# [Try it]
Output verbatim the lines beginning at the one that contains "clear hdom hpre" and ending at the last line of the material, inclusive of both.

# [Records]
-- pv_equiv track=rewrite | github.com/Hiddendoom45/StaticMangaReader | generate.py | genimglist
-- ===== SOURCE A (Python) =====
-- lpagetemplate = "<a href=\"$HREF$\"><img src=\"$SRC$\" id=\"$ID$\" style=\"width:100%; vertical-align:bottom\"></img></a>"
--
-- def genimglist(pages,nextchapter):
--     l = []
--     for i in range(len(pages)):
--         tlpagetemplate = lpagetemplate.replace("$SRC$",pages[i]['page'])
--         tlpagetemplate = tlpagetemplate.replace("$ID$",".".join(pages[i]['page'].split(".")[:-1]))
--
--         if i == len(pages)-1:
--             l.append(tlpagetemplate.replace("$HREF$",nextchapter))
--         else:
--             l.append(tlpagetemplate.replace("$HREF$","#"+".".join(pages[i+1]['page'].split(".")[:-1])))
--     return l
-- ===== SOURCE B (Python) =====
-- lpagetemplate = "<a href=\"$HREF$\"><img src=\"$SRC$\" id=\"$ID$\" style=\"width:100%; vertical-align:bottom\"></img></a>"
--
-- def _ident(name):
--     return '.'.join(name.split('.')[:-1])
--
-- def _fill(src, href):
--     return (lpagetemplate.replace("$SRC$", src)
--             .replace("$ID$", _ident(src))
--             .replace("$HREF$", href))
--
-- def genimglist(pages, nextchapter):
--     # walk the pages back-to-front carrying the href each page should link to:
--     # the last page links to nextchapter, every other page to '#'+id of its successor.
--     out = []
--     href = nextchapter
--     for p in reversed(pages):
--         src = p['page']
--         out.append(_fill(src, href))
--         href = '#' + _ident(src)
--     out.reverse()
--     return out
-- ===== Notes on version B (the rewrite author's own statement) =====
-- stated objective: alternative
-- what changed: Replaces A's forward index loop with an i+1 peek and a last-index branch by a backward traversal that carries the pending href as loop state (starting at nextchapter) and reverses the output, so no index arithmetic, lookahead or special last case exists.
import Mathlib
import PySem

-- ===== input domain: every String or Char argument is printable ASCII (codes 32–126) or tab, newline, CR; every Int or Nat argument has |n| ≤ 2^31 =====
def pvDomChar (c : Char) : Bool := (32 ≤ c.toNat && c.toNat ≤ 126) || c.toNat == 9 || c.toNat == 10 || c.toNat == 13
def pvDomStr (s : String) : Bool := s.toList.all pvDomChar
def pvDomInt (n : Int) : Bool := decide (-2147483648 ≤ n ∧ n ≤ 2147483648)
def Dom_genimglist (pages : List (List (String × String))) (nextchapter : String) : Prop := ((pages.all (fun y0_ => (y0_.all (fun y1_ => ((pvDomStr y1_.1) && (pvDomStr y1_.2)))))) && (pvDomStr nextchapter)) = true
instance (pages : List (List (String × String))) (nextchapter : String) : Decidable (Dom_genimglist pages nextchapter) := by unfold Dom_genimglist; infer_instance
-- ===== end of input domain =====

-- B walks the pages back-to-front carrying the pending href as loop state and reverses the
-- output, instead of A's forward index loop with an i+1 peek and a last-index branch
-- (objective: alternative; same cost).

def lpagetemplate : String := "<a href=\"$HREF$\"><img src=\"$SRC$\" id=\"$ID$\" style=\"width:100%; vertical-align:bottom\"></img></a>"

-- ===== PORT A =====
-- pages[i]['page'] : dict lookup = first match in the association list; the KeyError case
-- (no "page" key) is excluded by Pre_ and totalised with getD "".
def genimglist (pages : List (List (String × String))) (nextchapter : String) : List String :=
  (PySem.List.pyRange 0 (pages.length : Int) 1).foldl (fun l i =>
    let page : String := ((PySem.List.pyGetD pages i []).lookup "page").getD ""
    let t1 := PySem.Str.replace lpagetemplate "$SRC$" page
    let t2 := PySem.Str.replace t1 "$ID$"
      (PySem.Str.join "." (PySem.List.slice ((PySem.Str.split? page ".").getD []) none (some (-1))))
    if i = (pages.length : Int) - 1 then
      l ++ [PySem.Str.replace t2 "$HREF$" nextchapter]
    else
      let nextpage : String := ((PySem.List.pyGetD pages (i + 1) []).lookup "page").getD ""
      l ++ [PySem.Str.replace t2 "$HREF$"
        ("#" ++ PySem.Str.join "." (PySem.List.slice ((PySem.Str.split? nextpage ".").getD []) none (some (-1))))]
    ) []

-- ===== PORT B =====
-- helpers of Source B: _ident and _fill
def pvIdent (s : String) : String :=
  PySem.Str.join "." (PySem.List.slice ((PySem.Str.split? s ".").getD []) none (some (-1)))

def pvFill (src href : String) : String :=
  PySem.Str.replace (PySem.Str.replace (PySem.Str.replace lpagetemplate "$SRC$" src)
    "$ID$" (pvIdent src)) "$HREF$" href

-- the loop body of Source B: state = (out so far, pending href)
def pvStep (st : List String × String) (p : List (String × String)) : List String × String :=
  let src : String := ((p.lookup "page").getD "")
  (st.1 ++ [pvFill src st.2], "#" ++ pvIdent src)

def genimglist_alt (pages : List (List (String × String))) (nextchapter : String) : List String :=
  let r := pages.reverse.foldl pvStep ([], nextchapter)
  r.1.reverse

-- ===== PRECONDITION & SPEC =====
-- Pre_ excludes exactly the inputs on which A raises KeyError: a page dict without a "page" key.
def Pre_genimglist (pages : List (List (String × String))) (nextchapter : String) : Prop :=
  ∀ p ∈ pages, (p.lookup "page").isSome
instance (pages : List (List (String × String))) (nextchapter : String) : Decidable (Pre_genimglist pages nextchapter) := by unfold Pre_genimglist; infer_instance

def pvWitness_genimglist : (List (List (String × String))) × String :=
  ([[("page", "a.png")], [("page", "b.png")]], "next.html")

def Spec_genimglist (pages : List (List (String × String))) (nextchapter : String) (out : List String) : Prop := out = genimglist_alt pages nextchapter
instance (pages : List (List (String × String))) (nextchapter : String) (out : List String) : Decidable (Spec_genimglist pages nextchapter out) := by unfold Spec_genimglist; infer_instance

-- ===== CLAIM (what is proved, stated in full; the proofs are below) =====
def Claim_equal_genimglist : Prop := ∀ (pages : List (List (String × String))) (nextchapter : String), Dom_genimglist pages nextchapter → Pre_genimglist pages nextchapter → Spec_genimglist pages nextchapter (genimglist pages nextchapter)

-- ===== LEMMAS AND PROOFS =====

-- A's per-index element, for the map characterisation of port A
def pvSrcI (pages : List (List (String × String))) (i : Int) : String :=
  ((PySem.List.pyGetD pages i []).lookup "page").getD ""

def pvElt (pages : List (List (String × String))) (nc : String) (i : Int) : String :=
  PySem.Str.replace (PySem.Str.replace (PySem.Str.replace lpagetemplate "$SRC$" (pvSrcI pages i))
    "$ID$" (pvIdent (pvSrcI pages i))) "$HREF$"
    (if i = (pages.length : Int) - 1 then nc
     else "#" ++ pvIdent (pvSrcI pages (i + 1)))

-- the href the predecessor of the first page of `ps` should use
def pvHrefOf (ps : List (List (String × String))) (nc : String) : String :=
  match ps with
  | [] => nc
  | h :: _ => "#" ++ pvIdent ((h.lookup "page").getD "")

lemma genimglist_eq_map (pages : List (List (String × String))) (nc : String) :
    genimglist pages nc
      = (PySem.List.pyRange 0 (pages.length : Int) 1).map (pvElt pages nc) := by
  unfold genimglist
  rw [PySem.List.foldl_congr_mem _ _ (fun l i => l ++ [pvElt pages nc i]) [] ?h,
      PySem.List.foldl_append_singleton_eq_map, List.nil_append]
  case h =>
    intro acc i _
    simp only [pvElt, pvSrcI, pvIdent]
    split_ifs <;> rfl

lemma pvSrcI_shift (p : List (String × String)) (ps : List (List (String × String))) (k : Nat) :
    pvSrcI (p :: ps) ((k : Int) + 1) = pvSrcI ps k := by
  have e1 : ((k : Int) + 1) = ((k + 1 : Nat) : Int) := by push_cast; ring
  rw [pvSrcI, pvSrcI, e1, PySem.List.pyGetD_natCast, PySem.List.pyGetD_natCast,
      List.getD_cons_succ]

lemma pvSrcI_zero (p : List (String × String)) (ps : List (List (String × String))) :
    pvSrcI (p :: ps) 0 = ((p.lookup "page").getD "") := by
  rw [pvSrcI, PySem.List.pyGetD_zero_cons]

lemma pvElt_shift (p : List (String × String)) (ps : List (List (String × String)))
    (nc : String) (k : Nat) :
    pvElt (p :: ps) nc ((k : Int) + 1) = pvElt ps nc k := by
  have e2 : ((k : Int) + 1 + 1) = (((k + 1 : Nat) : Int) + 1) := by push_cast; ring
  rw [pvElt, pvElt, pvSrcI_shift, e2, pvSrcI_shift,
      show (((k + 1 : Nat)) : Int) = (k : Int) + 1 by push_cast; ring]
  by_cases hk : (k : Int) = (ps.length : Int) - 1
  · rw [if_pos hk,
        if_pos (show (k : Int) + 1 = (((p :: ps).length : Int)) - 1 by
          simp only [List.length_cons]; push_cast; omega)]
  · rw [if_neg hk,
        if_neg (show ¬((k : Int) + 1 = (((p :: ps).length : Int)) - 1) by
          simp only [List.length_cons]; push_cast; omega)]

lemma pvElt_zero (p : List (String × String)) (ps : List (List (String × String)))
    (nc : String) :
    pvElt (p :: ps) nc 0 = pvFill ((p.lookup "page").getD "") (pvHrefOf ps nc) := by
  rw [pvElt, pvFill, pvSrcI_zero]
  cases ps with
  | nil =>
      rw [if_pos (by simp), pvHrefOf]
  | cons q t =>
      rw [if_neg (by simp only [List.length_cons]; push_cast; omega),
          show ((0 : Int) + 1) = ((0 : Nat) : Int) + 1 by norm_num,
          pvSrcI_shift, show ((0 : Nat) : Int) = (0 : Int) by norm_num,
          pvSrcI_zero, pvHrefOf]

-- port A satisfies the head recursion
lemma genimglist_nil (nc : String) : genimglist [] nc = [] := by
  simp [genimglist_eq_map, PySem.List.pyRange_one_eq_nil]

lemma genimglist_cons (p : List (String × String)) (ps : List (List (String × String)))
    (nc : String) :
    genimglist (p :: ps) nc
      = pvFill ((p.lookup "page").getD "") (pvHrefOf ps nc) :: genimglist ps nc := by
  rw [genimglist_eq_map, genimglist_eq_map]
  have hlen : (0 : Int) < ((p :: ps).length : Int) := by simp only [List.length_cons]; push_cast; omega
  rw [PySem.List.pyRange_one_cons hlen, List.map_cons, pvElt_zero]
  refine congrArg (List.cons _) ?_
  rw [PySem.List.pyRange_one, PySem.List.pyRange_one,
      show ((((p :: ps).length : Int)) - (0 + 1)).toNat = ps.length by
        simp only [List.length_cons]; push_cast; omega,
      show (((ps.length : Int)) - 0).toNat = ps.length by omega]
  simp only [List.map_map]
  apply List.map_congr_left
  intro k hk
  simp only [Function.comp]
  rw [show (0 : Int) + 1 + (k : Int) = (k : Int) + 1 by ring, pvElt_shift,
      show (0 : Int) + (k : Int) = (k : Int) by ring]

-- the pending-href state of B's fold is determined by the head of the unprocessed suffix
lemma alt_snd (ps : List (List (String × String))) (nc : String) :
    (ps.reverse.foldl pvStep ([], nc)).2 = pvHrefOf ps nc := by
  cases ps with
  | nil => rfl
  | cons q t =>
      rw [List.reverse_cons, List.foldl_append]
      simp only [List.foldl_cons, List.foldl_nil]
      rfl

-- port B satisfies the same head recursion
lemma genimglist_alt_cons (p : List (String × String)) (ps : List (List (String × String)))
    (nc : String) :
    genimglist_alt (p :: ps) nc
      = pvFill ((p.lookup "page").getD "") (pvHrefOf ps nc) :: genimglist_alt ps nc := by
  unfold genimglist_alt
  rw [List.reverse_cons, List.foldl_append]
  simp only [List.foldl_cons, List.foldl_nil]
  rw [show (pvStep (ps.reverse.foldl pvStep ([], nc)) p).1
        = (ps.reverse.foldl pvStep ([], nc)).1
          ++ [pvFill ((p.lookup "page").getD "") ((ps.reverse.foldl pvStep ([], nc)).2)]
      from rfl]
  rw [List.reverse_append, alt_snd]
  rfl

theorem genimglist_spec : Claim_equal_genimglist := by
  intro pages nc hdom hpre
  clear hdom hpre
  unfold Spec_genimglist
  induction pages with
  | nil => rw [genimglist_nil]; rfl
  | cons p ps ih => rw [genimglist_cons, genimglist_alt_cons, ih]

# [Answer space]
  clear hdom hpre
  unfold Spec_genimglist
  induction pages with
  | nil => rw [genimglist_nil]; rfl
  | cons p ps ih => rw [genimglist_cons, genimglist_alt_cons, ih]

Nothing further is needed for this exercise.